Thanks for the replies.

@Bob - I've found CFCDev one of the best CF groups. I've learned a lot so far.

@Peter - when I said yObj I didn't mean transient objects, just singletons. And 
good advice.

@Brian - makes perfect sense.

I also see the flaw in my logic. What's the point of setting up various 
services if you start bypassing them and going straight to the domain objects - 
defeats the whole purpose of why I set the service layer up in the first place!

Thanks again

Alan
________________________________________
From: [email protected] [EMAIL PROTECTED] On Behalf Of Brian Kotek [EMAIL 
PROTECTED]
Sent: 20 October 2007 15:27
To: [email protected]
Subject: [CFCDEV] Re: composition question for service cfc

On 10/20/07, Alan Livie <[EMAIL PROTECTED]<mailto:[EMAIL PROTECTED]>> wrote:

I have a service CFC that is composed of various other CFC's in the
same package (directory).

I have also composed it with CFC's from other packages directly
(Gateway CFCs for query returns etc)

My question is:

Should I compose xService.cfc with yObj.cfc directly or yService.cfc
(which is composed of a yObj)

ie should xService get a yObj directly or should it be composed of
yService and let yService be composed of yObj ?

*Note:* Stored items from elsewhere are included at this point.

-- pv_equiv track=rewrite | github.com/n4hy/PassiveRadar_Kraken | layout_grc.py | parse_yaml_blocks
-- ===== SOURCE A (Python) =====
-- def parse_yaml_blocks(lines):
--     blocks = []
--     current_block = []
--     in_block = False
--
--     for line in lines:
--         if line.strip().startswith('- name:'):
--             if current_block:
--                 blocks.append(current_block)
--             current_block = [line]
--             in_block = True
--         elif in_block:
--             if line.strip().startswith('connections:') or line.strip().startswith('metadata:'):
--                 in_block = False
--                 blocks.append(current_block)
--                 current_block = []
--             else:
--                 current_block.append(line)
--         else:
--             pass
--
--     if current_block:
--         blocks.append(current_block)
--
--     return blocks
-- ===== SOURCE B (Python) =====
-- def parse_yaml_blocks(lines):
--     # Segment-splitting rewrite: no in_block flag, no trailing flush.
--     # At each '- name:' line, an inner scan finds the end of the block body,
--     # the whole block is sliced out at once, and the cursor jumps past it.
--     def is_name(l):
--         return l.strip().startswith('- name:')
--
--     def is_body(l):
--         s = l.strip()
--         return not (s.startswith('- name:') or s.startswith('connections:')
--                     or s.startswith('metadata:'))
--
--     blocks = []
--     n = len(lines)
--     i = 0
--     while i < n:
--         if is_name(lines[i]):
--             j = i + 1
--             while j < n and is_body(lines[j]):
--                 j += 1
--             blocks.append(lines[i:j])
--             i = j
--         else:
--             i += 1
--     return blocks
-- ===== Notes on version B (the rewrite author's own statement) =====
-- stated objective: alternative
-- what changed: Replaces A's flag-driven state machine (in_block flag, growing current_block, trailing flush) with a segment-splitting loop: at each '- name:' line an inner scan measures the block body, the whole block is sliced out at once, and the loop jumps past it; no flag and no final flush.
import Mathlib
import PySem

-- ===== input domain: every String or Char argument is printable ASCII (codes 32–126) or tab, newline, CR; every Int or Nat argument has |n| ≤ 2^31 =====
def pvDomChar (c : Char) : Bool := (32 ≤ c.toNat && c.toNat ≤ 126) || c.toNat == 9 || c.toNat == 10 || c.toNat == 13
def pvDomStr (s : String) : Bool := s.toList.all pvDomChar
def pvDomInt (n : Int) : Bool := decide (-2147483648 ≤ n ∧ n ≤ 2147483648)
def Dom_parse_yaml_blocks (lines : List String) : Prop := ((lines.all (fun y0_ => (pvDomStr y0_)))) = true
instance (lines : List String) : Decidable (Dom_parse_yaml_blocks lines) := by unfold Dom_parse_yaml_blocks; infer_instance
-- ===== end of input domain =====

-- B replaces A's in_block flag machine by a segment-splitting loop (alternative decomposition, same cost).

-- ===== PORT A =====
-- the for-loop over lines, carrying (blocks, current_block, in_block) exactly as A does
def pvALoop : List String → List (List String) → List String → Bool → List (List String) × List String × Bool
  | [], blocks, current, inb => (blocks, current, inb)
  | line :: ls, blocks, current, inb =>
    if PySem.Str.startswith (PySem.Str.strip line) "- name:" then
      pvALoop ls (if current.isEmpty then blocks else blocks ++ [current]) [line] true
    else if inb then
      if PySem.Str.startswith (PySem.Str.strip line) "connections:"
          || PySem.Str.startswith (PySem.Str.strip line) "metadata:" then
        pvALoop ls (blocks ++ [current]) [] false
      else
        pvALoop ls blocks (current ++ [line]) inb
    else
      pvALoop ls blocks current inb

def parse_yaml_blocks (lines : List String) : List (List String) :=
  let r := pvALoop lines [] [] false
  if r.2.1.isEmpty then r.1 else r.1 ++ [r.2.1]

-- ===== PORT B =====
def pvIsName (l : String) : Bool := PySem.Str.startswith (PySem.Str.strip l) "- name:"

def pvIsBody (l : String) : Bool :=
  !(PySem.Str.startswith (PySem.Str.strip l) "- name:"
    || PySem.Str.startswith (PySem.Str.strip l) "connections:"
    || PySem.Str.startswith (PySem.Str.strip l) "metadata:")

-- Source B's inner while: count how many leading lines are body lines
def pvBodyLen : List String → Nat
  | [] => 0
  | l :: ls => if pvIsBody l then pvBodyLen ls + 1 else 0

-- Source B's outer while over `rest`; the slices rest[0:i] / rest[i:] (0 ≤ i ≤ len) are take/drop
def parse_yaml_blocks_alt : List String → List (List String)
  | [] => []
  | l :: ls =>
    if pvIsName l then
      let n := pvBodyLen ls
      (l :: ls.take n) :: parse_yaml_blocks_alt (ls.drop n)
    else
      parse_yaml_blocks_alt ls
termination_by ls => ls.length
decreasing_by
  · simpa using Nat.lt_succ_of_le (List.length_drop_le ..)
  · simp

-- ===== PRECONDITION & SPEC =====
def Spec_parse_yaml_blocks (lines : List String) (out : List (List String)) : Prop := out = parse_yaml_blocks_alt lines
instance (lines : List String) (out : List (List String)) : Decidable (Spec_parse_yaml_blocks lines out) := by unfold Spec_parse_yaml_blocks; infer_instance

-- ===== CLAIM (what is proved, stated in full; the proofs are below) =====
def Claim_equal_parse_yaml_blocks : Prop := ∀ (lines : List String), Dom_parse_yaml_blocks lines → Spec_parse_yaml_blocks lines (parse_yaml_blocks lines)

-- ===== LEMMAS AND PROOFS =====

-- finalization step of A (the trailing `if current_block:` flush)
def pvFin (r : List (List String) × List String × Bool) : List (List String) :=
  if r.2.1.isEmpty then r.1 else r.1 ++ [r.2.1]

theorem pvALoop_spec (rest : List String) :
    (∀ blocks cur, cur ≠ [] →
      pvFin (pvALoop rest blocks cur true)
        = blocks ++ (cur ++ rest.take (pvBodyLen rest)) :: parse_yaml_blocks_alt (rest.drop (pvBodyLen rest)))
    ∧ (∀ blocks, pvFin (pvALoop rest blocks [] false) = blocks ++ parse_yaml_blocks_alt rest) := by
  induction rest with
  | nil =>
    constructor
    · intro blocks cur hcur
      simp only [pvALoop, pvBodyLen, pvFin, parse_yaml_blocks_alt, List.take_nil, List.drop_nil]
      simp [hcur]
    · intro blocks
      simp [pvALoop, pvFin, parse_yaml_blocks_alt]
  | cons l ls ih =>
    obtain ⟨ih1, ih2⟩ := ih
    by_cases hn : PySem.Str.startswith (PySem.Str.strip l) "- name:" = true
    · -- the '- name:' branch
      have hnm : pvIsName l = true := hn
      have hb : pvIsBody l = false := by
        simp only [pvIsBody, hn, Bool.true_or, Bool.not_true]
      constructor
      · intro blocks cur hcur
        rw [pvALoop, if_pos hn, ih1 _ [l] (by simp)]
        have : cur.isEmpty = false := by simp [hcur]
        rw [this]
        simp only [pvBodyLen, hb, Bool.false_eq_true, if_false, List.take_zero, List.drop_zero,
          parse_yaml_blocks_alt, hnm, if_pos]
        simp
      · intro blocks
        rw [pvALoop, if_pos hn, ih1 _ [l] (by simp)]
        simp only [List.isEmpty_nil, if_pos, parse_yaml_blocks_alt, hnm]
        simp [pvBodyLen, hb]
    · rw [Bool.not_eq_true] at hn
      have hnm : pvIsName l = false := hn
      by_cases hc : (PySem.Str.startswith (PySem.Str.strip l) "connections:"
          || PySem.Str.startswith (PySem.Str.strip l) "metadata:") = true
      · -- the close ('connections:'/'metadata:') branch
        have hb : pvIsBody l = false := by
          simp only [pvIsBody, hn, Bool.false_or, hc, Bool.not_true]
        constructor
        · intro blocks cur hcur
          rw [pvALoop]
          simp only [hn, Bool.false_eq_true, if_false, if_pos, hc, if_true]
          rw [ih2]
          simp only [pvBodyLen, hb, Bool.false_eq_true, if_false, List.take_zero, List.drop_zero,
            parse_yaml_blocks_alt, hnm]
          simp
        · intro blocks
          rw [pvALoop]
          simp only [hn, Bool.false_eq_true, if_false]
          rw [ih2, parse_yaml_blocks_alt]
          simp only [hnm, Bool.false_eq_true, if_false]
      · -- body line
        rw [Bool.not_eq_true] at hc
        have hb : pvIsBody l = true := by
          simp only [pvIsBody, hn, Bool.false_or, hc, Bool.not_false]
        constructor
        · intro blocks cur hcur
          rw [pvALoop]
          simp only [hn, Bool.false_eq_true, if_false, hc, if_true]
          rw [ih1 _ (cur ++ [l]) (by simp)]
          simp only [pvBodyLen, hb, if_true, List.take_succ_cons, List.drop_succ_cons]
          simp
        · intro blocks
          rw [pvALoop]
          simp only [hn, hc, Bool.false_eq_true, if_false]
          rw [ih2, parse_yaml_blocks_alt]
          simp only [hnm, Bool.false_eq_true, if_false]

-- ===== VERDICT (by name: the statement is the Claim_ definition above) =====
theorem parse_yaml_blocks_spec : Claim_equal_parse_yaml_blocks := by
  intro lines _
  unfold Spec_parse_yaml_blocks parse_yaml_blocks
  have h := (pvALoop_spec lines).2 []
  simp only [pvFin] at h
  simpa using h
-- The one-comparison middle test equals the splice test when the ends agree.
theorem mid_iff (a b : List Int) (i j : ℕ) (hlen : a.length = b.length)
    (hij : i ≤ j) (hjn : j < a.length)
    (hpre : a.take i = b.take i) (hsuf : a.drop (j + 1) = b.drop (j + 1)) :
    (spN a i j = b ↔
      (a.drop i).take (j + 1 - i) = ((b.drop i).take (j + 1 - i)).reverse) := by
  have hbdec : b = b.take i ++ (b.drop i).take (j + 1 - i) ++ b.drop (j + 1) := by
    have h1 : b.take i ++ (b.drop i).take (j + 1 - i) = b.take (j + 1) := by
      rw [← List.take_add, show i + (j + 1 - i) = j + 1 by omega]
    rw [h1, List.take_append_drop]
  constructor
  · intro h
    rw [spN, hbdec, hpre, List.append_assoc, List.append_assoc] at h
    have h2 := List.append_cancel_left h
    rw [hsuf] at h2
    have h3 := List.append_cancel_right h2
    rw [← h3, List.reverse_reverse]
  · intro h
    rw [spN, hbdec, hpre, hsuf, h, List.reverse_reverse]

-- Outside the mismatch block the two lists agree, as take/drop equalities.
theorem take_head_eq (a b : List Int) (hm : miN a b ≠ []) :
    a.take ((miN a b).head hm) = b.take ((miN a b).head hm) := by
  apply List.ext_getElem?
  intro t
  rw [List.getElem?_take, List.getElem?_take]
  split
  case isTrue ht =>
    by_contra hne
    have hhl : (miN a b).head hm < a.length := ((mem_miN a b _).1 (List.head_mem hm)).1
    have : (miN a b).head hm ≤ t :=
      head_le_of_pairwise (miN_pairwise a b) hm ((mem_miN a b t).2 ⟨by omega, hne⟩)
    omega
  case isFalse => rfl

theorem drop_last_eq (a b : List Int) (hlen : a.length = b.length) (hm : miN a b ≠ []) :
    a.drop ((miN a b).getLast hm + 1) = b.drop ((miN a b).getLast hm + 1) := by
  apply List.ext_getElem?
  intro t
  rw [List.getElem?_drop, List.getElem?_drop]
  by_cases htl : (miN a b).getLast hm + 1 + t < a.length
  · by_contra hne
    have : (miN a b).getLast hm + 1 + t ≤ (miN a b).getLast hm :=
      le_getLast_of_pairwise (miN_pairwise a b) hm
        ((mem_miN a b _).2 ⟨htl, hne⟩)
    omega
  · rw [List.getElem?_eq_none (by omega), List.getElem?_eq_none (by omega)]

-- B = true iff reversing exactly the first-to-last mismatch segment yields b.
theorem B_iff_spN (a b : List Int) (hlen : a.length = b.length) (hm : miN a b ≠ []) :
    are_they_equal_alt a b = true ↔
      spN a ((miN a b).head hm) ((miN a b).getLast hm) = b := by
  set k0 := (miN a b).head hm with hk0
  set kl := (miN a b).getLast hm with hkl
  have hk0kl : k0 ≤ kl :=
    head_le_of_pairwise (miN_pairwise a b) hm (List.getLast_mem hm)
  have hkln : kl < a.length := ((mem_miN a b kl).1 (List.getLast_mem hm)).1
  have hpre : commonLen a b = k0 := pre_eq_head a b hlen hm
  have hsuf : commonLen a.reverse b.reverse = a.length - 1 - kl :=
    suf_eq_last a b hlen hm
  have hk0len : ¬ k0 = a.length := by omega
  unfold are_they_equal_alt
  rw [if_neg (by simp [hlen])]
  simp only [hpre, hsuf, if_neg hk0len]
  have hcast1 : (a.length : Int) - ((a.length - 1 - kl : ℕ) : Int)
      = ((kl + 1 : ℕ) : Int) := by push_cast; omega
  have hcast2 : (b.length : Int) - ((a.length - 1 - kl : ℕ) : Int)
      = ((kl + 1 : ℕ) : Int) := by push_cast; omega
  rw [hcast1, hcast2, PySem.List.slice_natCast, PySem.List.slice_natCast,
    decide_eq_true_eq]
  exact (mid_iff a b k0 kl hlen hk0kl hkln (take_head_eq a b hm)
    (drop_last_eq a b hlen hm)).symm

In my opinion, the approach of passing the service objects into the other 
objects is much better. So I would definitly compose yService into xService and 
only go through the service object API to make anything happen. And this 
doesn't just apply when service objects need to call other services...it 
applies to just about any kind of object. For example, if I have an 
InventoryService and a ShoppingCart object, and I want to be able to check in 
my ShoppingCart whether a product is in stock, I would compose the 
InventoryService into the ShoppingCart.

I have opted for the simpler solution of just getting the yGateway
object I need composed in xService. My reason being if yService ends
up being composed of many other objects I will have all these
unnecessary objects I don't need in my xService

The flaw in your logic is that when you compose an object, you are creating a 
reference to that object. You are not creating a copy of it. So if you compose 
yService into xService, it makes no difference at all how many objects yService 
has composed into it. In fact, that's the whole point of doing it that way: 
yService might in turn need to call 1 other object, or 10 other objects, to do 
its work. But xService never knows.



Hope this makes sense :-)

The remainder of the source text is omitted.